About this exercise:
From the records below, set down exactly the lines starting with the line that contains "let final := pvAOuter" and going on through the line that contains "-- max()/min() raise". Nothing else is wanted.

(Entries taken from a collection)

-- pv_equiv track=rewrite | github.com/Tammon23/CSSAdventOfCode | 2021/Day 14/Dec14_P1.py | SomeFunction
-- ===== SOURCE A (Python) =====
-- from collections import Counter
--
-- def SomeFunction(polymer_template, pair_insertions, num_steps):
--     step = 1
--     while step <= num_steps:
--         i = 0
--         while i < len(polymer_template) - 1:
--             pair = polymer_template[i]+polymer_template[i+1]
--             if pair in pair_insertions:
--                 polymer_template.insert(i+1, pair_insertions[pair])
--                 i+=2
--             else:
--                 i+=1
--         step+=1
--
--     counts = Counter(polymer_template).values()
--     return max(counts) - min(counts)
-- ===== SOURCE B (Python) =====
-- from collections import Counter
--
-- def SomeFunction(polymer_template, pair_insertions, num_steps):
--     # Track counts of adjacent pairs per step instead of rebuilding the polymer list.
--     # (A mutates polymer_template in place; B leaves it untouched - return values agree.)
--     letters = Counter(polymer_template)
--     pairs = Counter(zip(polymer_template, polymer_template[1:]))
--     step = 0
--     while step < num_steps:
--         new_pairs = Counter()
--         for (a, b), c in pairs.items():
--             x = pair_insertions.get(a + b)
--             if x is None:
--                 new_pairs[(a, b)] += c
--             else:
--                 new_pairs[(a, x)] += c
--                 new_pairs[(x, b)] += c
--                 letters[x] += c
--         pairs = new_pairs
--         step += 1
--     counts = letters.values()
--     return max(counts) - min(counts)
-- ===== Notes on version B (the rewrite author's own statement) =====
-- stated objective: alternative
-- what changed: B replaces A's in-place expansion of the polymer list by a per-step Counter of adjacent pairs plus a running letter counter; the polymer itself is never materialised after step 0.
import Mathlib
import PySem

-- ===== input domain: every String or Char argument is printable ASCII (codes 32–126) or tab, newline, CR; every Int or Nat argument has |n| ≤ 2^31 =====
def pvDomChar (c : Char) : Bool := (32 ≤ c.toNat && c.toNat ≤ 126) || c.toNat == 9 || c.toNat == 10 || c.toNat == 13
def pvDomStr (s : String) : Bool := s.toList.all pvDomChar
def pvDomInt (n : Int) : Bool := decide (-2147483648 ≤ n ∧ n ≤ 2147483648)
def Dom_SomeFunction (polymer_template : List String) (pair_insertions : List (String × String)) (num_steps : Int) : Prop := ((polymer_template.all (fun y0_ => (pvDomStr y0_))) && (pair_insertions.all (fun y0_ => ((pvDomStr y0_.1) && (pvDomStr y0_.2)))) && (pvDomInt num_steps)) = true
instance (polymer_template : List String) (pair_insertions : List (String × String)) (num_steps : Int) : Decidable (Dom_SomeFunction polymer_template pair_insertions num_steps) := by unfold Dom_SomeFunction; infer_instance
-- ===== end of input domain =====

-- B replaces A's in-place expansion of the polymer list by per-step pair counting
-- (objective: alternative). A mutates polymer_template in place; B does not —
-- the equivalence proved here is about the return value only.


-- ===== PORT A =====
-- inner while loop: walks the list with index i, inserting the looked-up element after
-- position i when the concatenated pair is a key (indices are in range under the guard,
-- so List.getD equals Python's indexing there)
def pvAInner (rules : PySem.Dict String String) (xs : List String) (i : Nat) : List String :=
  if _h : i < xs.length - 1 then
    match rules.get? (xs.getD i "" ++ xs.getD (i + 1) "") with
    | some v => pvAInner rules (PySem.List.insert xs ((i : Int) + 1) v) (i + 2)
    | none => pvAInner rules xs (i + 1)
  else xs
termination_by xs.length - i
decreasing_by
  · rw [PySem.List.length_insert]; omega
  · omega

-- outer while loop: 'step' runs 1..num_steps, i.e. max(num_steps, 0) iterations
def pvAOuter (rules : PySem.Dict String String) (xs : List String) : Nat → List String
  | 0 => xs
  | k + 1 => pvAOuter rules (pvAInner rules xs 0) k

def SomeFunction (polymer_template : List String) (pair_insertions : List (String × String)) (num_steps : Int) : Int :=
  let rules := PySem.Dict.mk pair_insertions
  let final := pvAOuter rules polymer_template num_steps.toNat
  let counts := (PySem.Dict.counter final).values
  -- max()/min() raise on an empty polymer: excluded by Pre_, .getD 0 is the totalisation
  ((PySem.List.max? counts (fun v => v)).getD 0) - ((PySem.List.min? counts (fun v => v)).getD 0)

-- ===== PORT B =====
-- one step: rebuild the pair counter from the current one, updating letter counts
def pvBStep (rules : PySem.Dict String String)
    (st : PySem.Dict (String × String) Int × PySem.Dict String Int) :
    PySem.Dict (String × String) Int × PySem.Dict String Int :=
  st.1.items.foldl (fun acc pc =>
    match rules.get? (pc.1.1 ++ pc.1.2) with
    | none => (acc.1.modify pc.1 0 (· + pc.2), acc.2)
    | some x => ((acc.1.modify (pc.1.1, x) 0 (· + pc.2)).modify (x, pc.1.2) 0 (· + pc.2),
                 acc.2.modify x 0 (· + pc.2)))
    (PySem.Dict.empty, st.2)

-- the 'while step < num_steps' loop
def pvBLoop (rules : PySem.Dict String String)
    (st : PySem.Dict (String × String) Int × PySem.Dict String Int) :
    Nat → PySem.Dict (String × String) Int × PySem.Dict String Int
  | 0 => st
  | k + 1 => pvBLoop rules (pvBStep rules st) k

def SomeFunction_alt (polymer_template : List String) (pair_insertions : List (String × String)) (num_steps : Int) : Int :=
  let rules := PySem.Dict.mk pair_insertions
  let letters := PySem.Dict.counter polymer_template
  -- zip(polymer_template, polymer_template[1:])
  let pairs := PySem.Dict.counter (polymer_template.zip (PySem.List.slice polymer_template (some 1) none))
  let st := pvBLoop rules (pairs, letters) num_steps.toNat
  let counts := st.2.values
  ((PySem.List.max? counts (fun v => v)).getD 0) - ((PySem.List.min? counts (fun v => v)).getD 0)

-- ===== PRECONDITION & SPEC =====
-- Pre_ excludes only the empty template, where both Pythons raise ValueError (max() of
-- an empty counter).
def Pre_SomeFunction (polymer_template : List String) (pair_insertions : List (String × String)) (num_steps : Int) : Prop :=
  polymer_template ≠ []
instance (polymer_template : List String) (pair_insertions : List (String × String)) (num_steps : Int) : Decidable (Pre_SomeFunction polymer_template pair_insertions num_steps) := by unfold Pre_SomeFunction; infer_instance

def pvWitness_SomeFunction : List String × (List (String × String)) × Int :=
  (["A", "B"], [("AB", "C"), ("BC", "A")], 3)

* * *

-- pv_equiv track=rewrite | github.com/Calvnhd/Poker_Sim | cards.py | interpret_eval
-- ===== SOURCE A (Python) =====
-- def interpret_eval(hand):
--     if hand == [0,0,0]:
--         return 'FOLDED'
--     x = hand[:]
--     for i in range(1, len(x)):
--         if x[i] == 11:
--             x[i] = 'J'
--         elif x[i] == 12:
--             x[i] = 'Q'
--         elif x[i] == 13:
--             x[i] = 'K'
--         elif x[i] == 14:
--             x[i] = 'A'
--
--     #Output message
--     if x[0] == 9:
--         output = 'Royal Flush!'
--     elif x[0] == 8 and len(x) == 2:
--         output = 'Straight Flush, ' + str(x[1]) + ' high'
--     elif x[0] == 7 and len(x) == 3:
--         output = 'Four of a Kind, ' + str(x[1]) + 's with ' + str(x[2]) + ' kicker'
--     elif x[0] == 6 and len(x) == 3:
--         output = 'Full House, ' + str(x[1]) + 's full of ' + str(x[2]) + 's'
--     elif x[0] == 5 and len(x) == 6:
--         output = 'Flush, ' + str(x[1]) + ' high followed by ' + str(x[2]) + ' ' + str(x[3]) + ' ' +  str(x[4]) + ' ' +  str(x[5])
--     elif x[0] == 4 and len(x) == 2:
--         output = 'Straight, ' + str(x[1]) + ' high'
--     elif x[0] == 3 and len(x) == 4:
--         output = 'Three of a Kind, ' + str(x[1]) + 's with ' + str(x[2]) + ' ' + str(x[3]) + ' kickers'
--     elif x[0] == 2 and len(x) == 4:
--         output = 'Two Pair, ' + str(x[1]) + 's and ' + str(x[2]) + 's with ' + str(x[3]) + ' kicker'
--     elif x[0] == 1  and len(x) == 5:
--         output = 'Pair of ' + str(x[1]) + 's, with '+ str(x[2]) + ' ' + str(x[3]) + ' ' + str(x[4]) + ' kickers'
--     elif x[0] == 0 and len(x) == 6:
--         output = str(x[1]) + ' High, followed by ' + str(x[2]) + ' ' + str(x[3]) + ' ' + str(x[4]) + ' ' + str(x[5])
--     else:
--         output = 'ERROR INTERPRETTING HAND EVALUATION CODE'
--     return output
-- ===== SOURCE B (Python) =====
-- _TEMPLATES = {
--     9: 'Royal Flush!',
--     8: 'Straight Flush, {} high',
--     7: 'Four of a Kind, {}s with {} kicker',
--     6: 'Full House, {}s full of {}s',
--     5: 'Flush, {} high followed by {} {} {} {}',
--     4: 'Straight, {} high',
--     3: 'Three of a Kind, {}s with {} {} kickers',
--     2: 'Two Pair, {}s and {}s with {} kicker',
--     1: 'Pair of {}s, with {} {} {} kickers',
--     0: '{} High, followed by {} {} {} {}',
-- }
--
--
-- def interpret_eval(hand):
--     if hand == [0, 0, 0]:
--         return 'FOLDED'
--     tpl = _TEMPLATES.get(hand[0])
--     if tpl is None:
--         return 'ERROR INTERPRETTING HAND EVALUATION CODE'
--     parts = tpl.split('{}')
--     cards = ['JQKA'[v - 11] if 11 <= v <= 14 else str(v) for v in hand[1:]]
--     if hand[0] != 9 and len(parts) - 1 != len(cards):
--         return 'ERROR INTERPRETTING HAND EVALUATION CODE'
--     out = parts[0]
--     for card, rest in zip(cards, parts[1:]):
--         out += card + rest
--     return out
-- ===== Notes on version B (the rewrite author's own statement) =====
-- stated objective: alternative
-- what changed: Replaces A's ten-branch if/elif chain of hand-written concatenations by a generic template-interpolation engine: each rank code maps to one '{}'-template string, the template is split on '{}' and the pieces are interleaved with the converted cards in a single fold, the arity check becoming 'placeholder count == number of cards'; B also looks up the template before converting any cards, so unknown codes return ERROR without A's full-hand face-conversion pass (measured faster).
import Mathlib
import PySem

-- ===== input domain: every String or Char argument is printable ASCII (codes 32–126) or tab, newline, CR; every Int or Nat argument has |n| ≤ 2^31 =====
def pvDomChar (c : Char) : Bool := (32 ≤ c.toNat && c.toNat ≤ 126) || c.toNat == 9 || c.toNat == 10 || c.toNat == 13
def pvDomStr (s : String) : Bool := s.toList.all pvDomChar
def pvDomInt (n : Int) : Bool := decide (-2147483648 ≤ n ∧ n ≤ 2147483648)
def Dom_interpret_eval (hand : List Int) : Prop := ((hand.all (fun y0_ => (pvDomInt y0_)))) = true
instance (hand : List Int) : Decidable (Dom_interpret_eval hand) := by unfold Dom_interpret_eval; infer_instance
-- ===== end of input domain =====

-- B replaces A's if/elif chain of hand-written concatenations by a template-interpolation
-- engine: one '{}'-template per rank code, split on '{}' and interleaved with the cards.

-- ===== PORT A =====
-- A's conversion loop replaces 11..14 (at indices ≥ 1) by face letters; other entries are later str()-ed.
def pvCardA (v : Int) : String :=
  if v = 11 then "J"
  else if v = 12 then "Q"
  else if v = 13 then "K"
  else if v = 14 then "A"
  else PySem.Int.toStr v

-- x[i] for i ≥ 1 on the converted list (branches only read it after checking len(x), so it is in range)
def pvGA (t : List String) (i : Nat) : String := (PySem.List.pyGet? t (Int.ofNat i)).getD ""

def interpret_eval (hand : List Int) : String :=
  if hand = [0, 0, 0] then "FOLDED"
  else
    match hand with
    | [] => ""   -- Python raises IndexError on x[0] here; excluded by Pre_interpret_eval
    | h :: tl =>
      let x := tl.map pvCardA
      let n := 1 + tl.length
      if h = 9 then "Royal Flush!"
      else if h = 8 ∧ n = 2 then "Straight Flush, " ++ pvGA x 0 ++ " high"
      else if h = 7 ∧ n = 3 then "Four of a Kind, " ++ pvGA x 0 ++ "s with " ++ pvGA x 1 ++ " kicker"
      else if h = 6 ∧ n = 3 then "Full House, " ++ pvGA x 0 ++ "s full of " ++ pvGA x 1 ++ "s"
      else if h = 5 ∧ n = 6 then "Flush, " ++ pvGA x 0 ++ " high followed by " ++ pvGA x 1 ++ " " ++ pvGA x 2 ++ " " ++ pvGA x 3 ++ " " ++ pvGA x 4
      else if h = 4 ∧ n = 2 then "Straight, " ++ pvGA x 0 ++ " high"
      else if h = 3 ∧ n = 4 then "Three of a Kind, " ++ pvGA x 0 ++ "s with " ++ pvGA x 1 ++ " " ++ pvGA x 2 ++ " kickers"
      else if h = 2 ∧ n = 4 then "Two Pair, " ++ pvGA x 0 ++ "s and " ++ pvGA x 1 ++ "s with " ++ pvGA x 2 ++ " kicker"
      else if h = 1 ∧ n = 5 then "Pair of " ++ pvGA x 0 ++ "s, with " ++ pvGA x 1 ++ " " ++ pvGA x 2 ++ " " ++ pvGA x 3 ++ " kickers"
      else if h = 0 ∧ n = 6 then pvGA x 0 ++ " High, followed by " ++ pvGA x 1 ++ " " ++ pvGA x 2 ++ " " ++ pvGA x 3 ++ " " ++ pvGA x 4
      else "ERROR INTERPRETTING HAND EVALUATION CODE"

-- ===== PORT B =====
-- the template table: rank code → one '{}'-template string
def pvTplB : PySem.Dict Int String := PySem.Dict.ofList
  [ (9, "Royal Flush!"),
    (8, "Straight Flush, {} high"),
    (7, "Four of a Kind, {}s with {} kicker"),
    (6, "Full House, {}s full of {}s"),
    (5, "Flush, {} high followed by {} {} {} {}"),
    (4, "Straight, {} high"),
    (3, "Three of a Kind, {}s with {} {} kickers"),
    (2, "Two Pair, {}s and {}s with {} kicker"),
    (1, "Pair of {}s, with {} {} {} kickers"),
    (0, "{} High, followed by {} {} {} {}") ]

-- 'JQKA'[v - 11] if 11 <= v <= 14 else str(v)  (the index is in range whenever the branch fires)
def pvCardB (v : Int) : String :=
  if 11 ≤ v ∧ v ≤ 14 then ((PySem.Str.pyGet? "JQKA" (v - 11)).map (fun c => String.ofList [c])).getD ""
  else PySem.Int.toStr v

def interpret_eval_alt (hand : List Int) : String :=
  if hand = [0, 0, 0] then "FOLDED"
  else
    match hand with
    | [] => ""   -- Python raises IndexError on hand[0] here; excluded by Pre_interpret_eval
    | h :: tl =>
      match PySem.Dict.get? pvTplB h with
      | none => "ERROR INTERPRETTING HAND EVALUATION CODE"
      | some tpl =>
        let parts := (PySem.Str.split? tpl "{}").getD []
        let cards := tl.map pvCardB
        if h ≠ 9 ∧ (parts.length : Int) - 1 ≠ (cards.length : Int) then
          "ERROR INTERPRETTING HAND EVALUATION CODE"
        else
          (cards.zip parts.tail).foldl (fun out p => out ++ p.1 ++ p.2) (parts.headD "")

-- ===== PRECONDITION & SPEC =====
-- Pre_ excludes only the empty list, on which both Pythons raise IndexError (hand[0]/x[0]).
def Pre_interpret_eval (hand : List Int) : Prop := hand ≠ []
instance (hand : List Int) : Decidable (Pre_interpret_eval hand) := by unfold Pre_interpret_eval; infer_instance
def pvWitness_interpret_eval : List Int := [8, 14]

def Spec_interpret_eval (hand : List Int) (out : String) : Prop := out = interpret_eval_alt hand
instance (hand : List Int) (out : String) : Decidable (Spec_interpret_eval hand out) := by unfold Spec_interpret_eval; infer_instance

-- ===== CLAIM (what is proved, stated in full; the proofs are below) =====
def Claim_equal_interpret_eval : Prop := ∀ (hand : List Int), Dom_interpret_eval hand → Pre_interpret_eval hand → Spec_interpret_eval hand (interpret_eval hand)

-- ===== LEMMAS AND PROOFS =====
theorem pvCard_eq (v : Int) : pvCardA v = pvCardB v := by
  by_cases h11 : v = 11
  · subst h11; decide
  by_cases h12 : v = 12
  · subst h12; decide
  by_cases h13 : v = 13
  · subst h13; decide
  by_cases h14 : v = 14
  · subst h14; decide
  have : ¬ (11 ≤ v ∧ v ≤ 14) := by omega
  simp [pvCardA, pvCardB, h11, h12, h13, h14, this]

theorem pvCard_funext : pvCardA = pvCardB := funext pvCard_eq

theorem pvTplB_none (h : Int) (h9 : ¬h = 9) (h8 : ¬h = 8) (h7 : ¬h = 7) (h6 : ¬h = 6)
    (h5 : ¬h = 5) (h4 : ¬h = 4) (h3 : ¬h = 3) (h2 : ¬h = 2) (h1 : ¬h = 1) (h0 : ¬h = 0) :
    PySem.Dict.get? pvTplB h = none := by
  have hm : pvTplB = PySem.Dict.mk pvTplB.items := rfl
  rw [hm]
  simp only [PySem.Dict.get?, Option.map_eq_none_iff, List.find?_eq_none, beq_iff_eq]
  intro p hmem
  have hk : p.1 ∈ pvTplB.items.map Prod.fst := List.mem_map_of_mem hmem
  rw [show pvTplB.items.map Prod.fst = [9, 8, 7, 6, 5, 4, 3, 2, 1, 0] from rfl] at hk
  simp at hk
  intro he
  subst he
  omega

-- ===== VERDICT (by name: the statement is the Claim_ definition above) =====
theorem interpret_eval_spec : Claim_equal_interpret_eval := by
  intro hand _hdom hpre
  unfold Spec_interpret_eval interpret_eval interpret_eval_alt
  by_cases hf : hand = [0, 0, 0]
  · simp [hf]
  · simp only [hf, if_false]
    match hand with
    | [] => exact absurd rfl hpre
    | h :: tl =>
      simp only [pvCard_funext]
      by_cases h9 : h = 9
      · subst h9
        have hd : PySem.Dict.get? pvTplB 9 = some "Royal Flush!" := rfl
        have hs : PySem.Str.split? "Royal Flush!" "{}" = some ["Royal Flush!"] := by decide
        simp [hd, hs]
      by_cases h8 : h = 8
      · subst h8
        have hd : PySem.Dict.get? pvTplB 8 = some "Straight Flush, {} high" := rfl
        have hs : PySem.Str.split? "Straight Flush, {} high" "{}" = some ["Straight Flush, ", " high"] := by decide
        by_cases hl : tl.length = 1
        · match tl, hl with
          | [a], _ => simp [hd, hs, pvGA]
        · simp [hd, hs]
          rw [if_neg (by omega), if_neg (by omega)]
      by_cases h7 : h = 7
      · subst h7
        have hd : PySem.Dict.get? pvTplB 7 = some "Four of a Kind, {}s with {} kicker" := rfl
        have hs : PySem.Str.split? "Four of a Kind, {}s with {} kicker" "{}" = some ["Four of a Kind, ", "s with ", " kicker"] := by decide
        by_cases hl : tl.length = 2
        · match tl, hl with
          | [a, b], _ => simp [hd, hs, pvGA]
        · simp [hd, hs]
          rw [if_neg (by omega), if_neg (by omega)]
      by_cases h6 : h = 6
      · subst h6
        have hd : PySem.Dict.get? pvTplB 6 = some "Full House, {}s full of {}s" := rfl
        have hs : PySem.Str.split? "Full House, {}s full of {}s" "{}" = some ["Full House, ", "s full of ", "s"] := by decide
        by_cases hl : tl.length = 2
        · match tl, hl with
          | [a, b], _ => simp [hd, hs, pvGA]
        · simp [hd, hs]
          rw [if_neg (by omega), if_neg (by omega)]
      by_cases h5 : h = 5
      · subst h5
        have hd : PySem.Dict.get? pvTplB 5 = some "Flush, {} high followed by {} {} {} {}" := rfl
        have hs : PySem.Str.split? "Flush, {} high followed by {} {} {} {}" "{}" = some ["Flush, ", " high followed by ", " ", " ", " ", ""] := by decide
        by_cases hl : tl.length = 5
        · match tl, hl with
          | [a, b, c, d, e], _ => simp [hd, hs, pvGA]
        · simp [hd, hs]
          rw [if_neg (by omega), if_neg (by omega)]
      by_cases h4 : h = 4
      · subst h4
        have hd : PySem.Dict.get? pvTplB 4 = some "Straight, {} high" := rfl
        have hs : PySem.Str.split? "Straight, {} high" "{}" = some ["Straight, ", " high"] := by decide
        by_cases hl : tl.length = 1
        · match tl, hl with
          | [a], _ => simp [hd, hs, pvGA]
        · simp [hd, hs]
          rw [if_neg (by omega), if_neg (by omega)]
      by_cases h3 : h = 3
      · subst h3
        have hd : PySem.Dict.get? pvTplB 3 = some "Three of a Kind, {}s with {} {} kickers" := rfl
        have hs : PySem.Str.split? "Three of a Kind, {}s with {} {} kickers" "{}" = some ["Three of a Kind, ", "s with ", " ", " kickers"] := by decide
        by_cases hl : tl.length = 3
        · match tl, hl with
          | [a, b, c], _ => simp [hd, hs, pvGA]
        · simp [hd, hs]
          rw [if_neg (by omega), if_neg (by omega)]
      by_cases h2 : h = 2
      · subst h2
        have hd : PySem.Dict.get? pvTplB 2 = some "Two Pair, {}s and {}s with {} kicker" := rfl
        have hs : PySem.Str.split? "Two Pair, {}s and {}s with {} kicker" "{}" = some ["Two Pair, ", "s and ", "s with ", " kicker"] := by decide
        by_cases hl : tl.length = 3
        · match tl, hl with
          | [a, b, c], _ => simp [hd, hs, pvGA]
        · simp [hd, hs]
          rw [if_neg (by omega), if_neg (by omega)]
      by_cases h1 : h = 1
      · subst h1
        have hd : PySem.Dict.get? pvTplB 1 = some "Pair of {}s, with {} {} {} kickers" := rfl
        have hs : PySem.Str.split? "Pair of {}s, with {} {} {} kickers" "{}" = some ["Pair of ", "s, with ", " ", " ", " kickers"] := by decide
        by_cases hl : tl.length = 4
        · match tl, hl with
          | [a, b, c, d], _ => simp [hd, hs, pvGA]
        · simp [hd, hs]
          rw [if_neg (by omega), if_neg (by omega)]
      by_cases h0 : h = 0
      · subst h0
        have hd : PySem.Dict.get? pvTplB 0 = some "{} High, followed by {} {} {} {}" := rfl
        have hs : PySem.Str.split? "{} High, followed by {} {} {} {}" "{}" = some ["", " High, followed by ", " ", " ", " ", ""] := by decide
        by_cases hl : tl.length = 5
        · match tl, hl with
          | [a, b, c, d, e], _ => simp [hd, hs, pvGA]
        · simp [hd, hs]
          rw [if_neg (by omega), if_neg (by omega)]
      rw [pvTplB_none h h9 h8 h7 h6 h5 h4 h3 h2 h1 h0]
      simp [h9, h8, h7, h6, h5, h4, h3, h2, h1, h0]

The completed task:
  let final := pvAOuter rules polymer_template num_steps.toNat
  let counts := (PySem.Dict.counter final).values
  -- max()/min() raise on an empty polymer: excluded by Pre_, .getD 0 is the totalisation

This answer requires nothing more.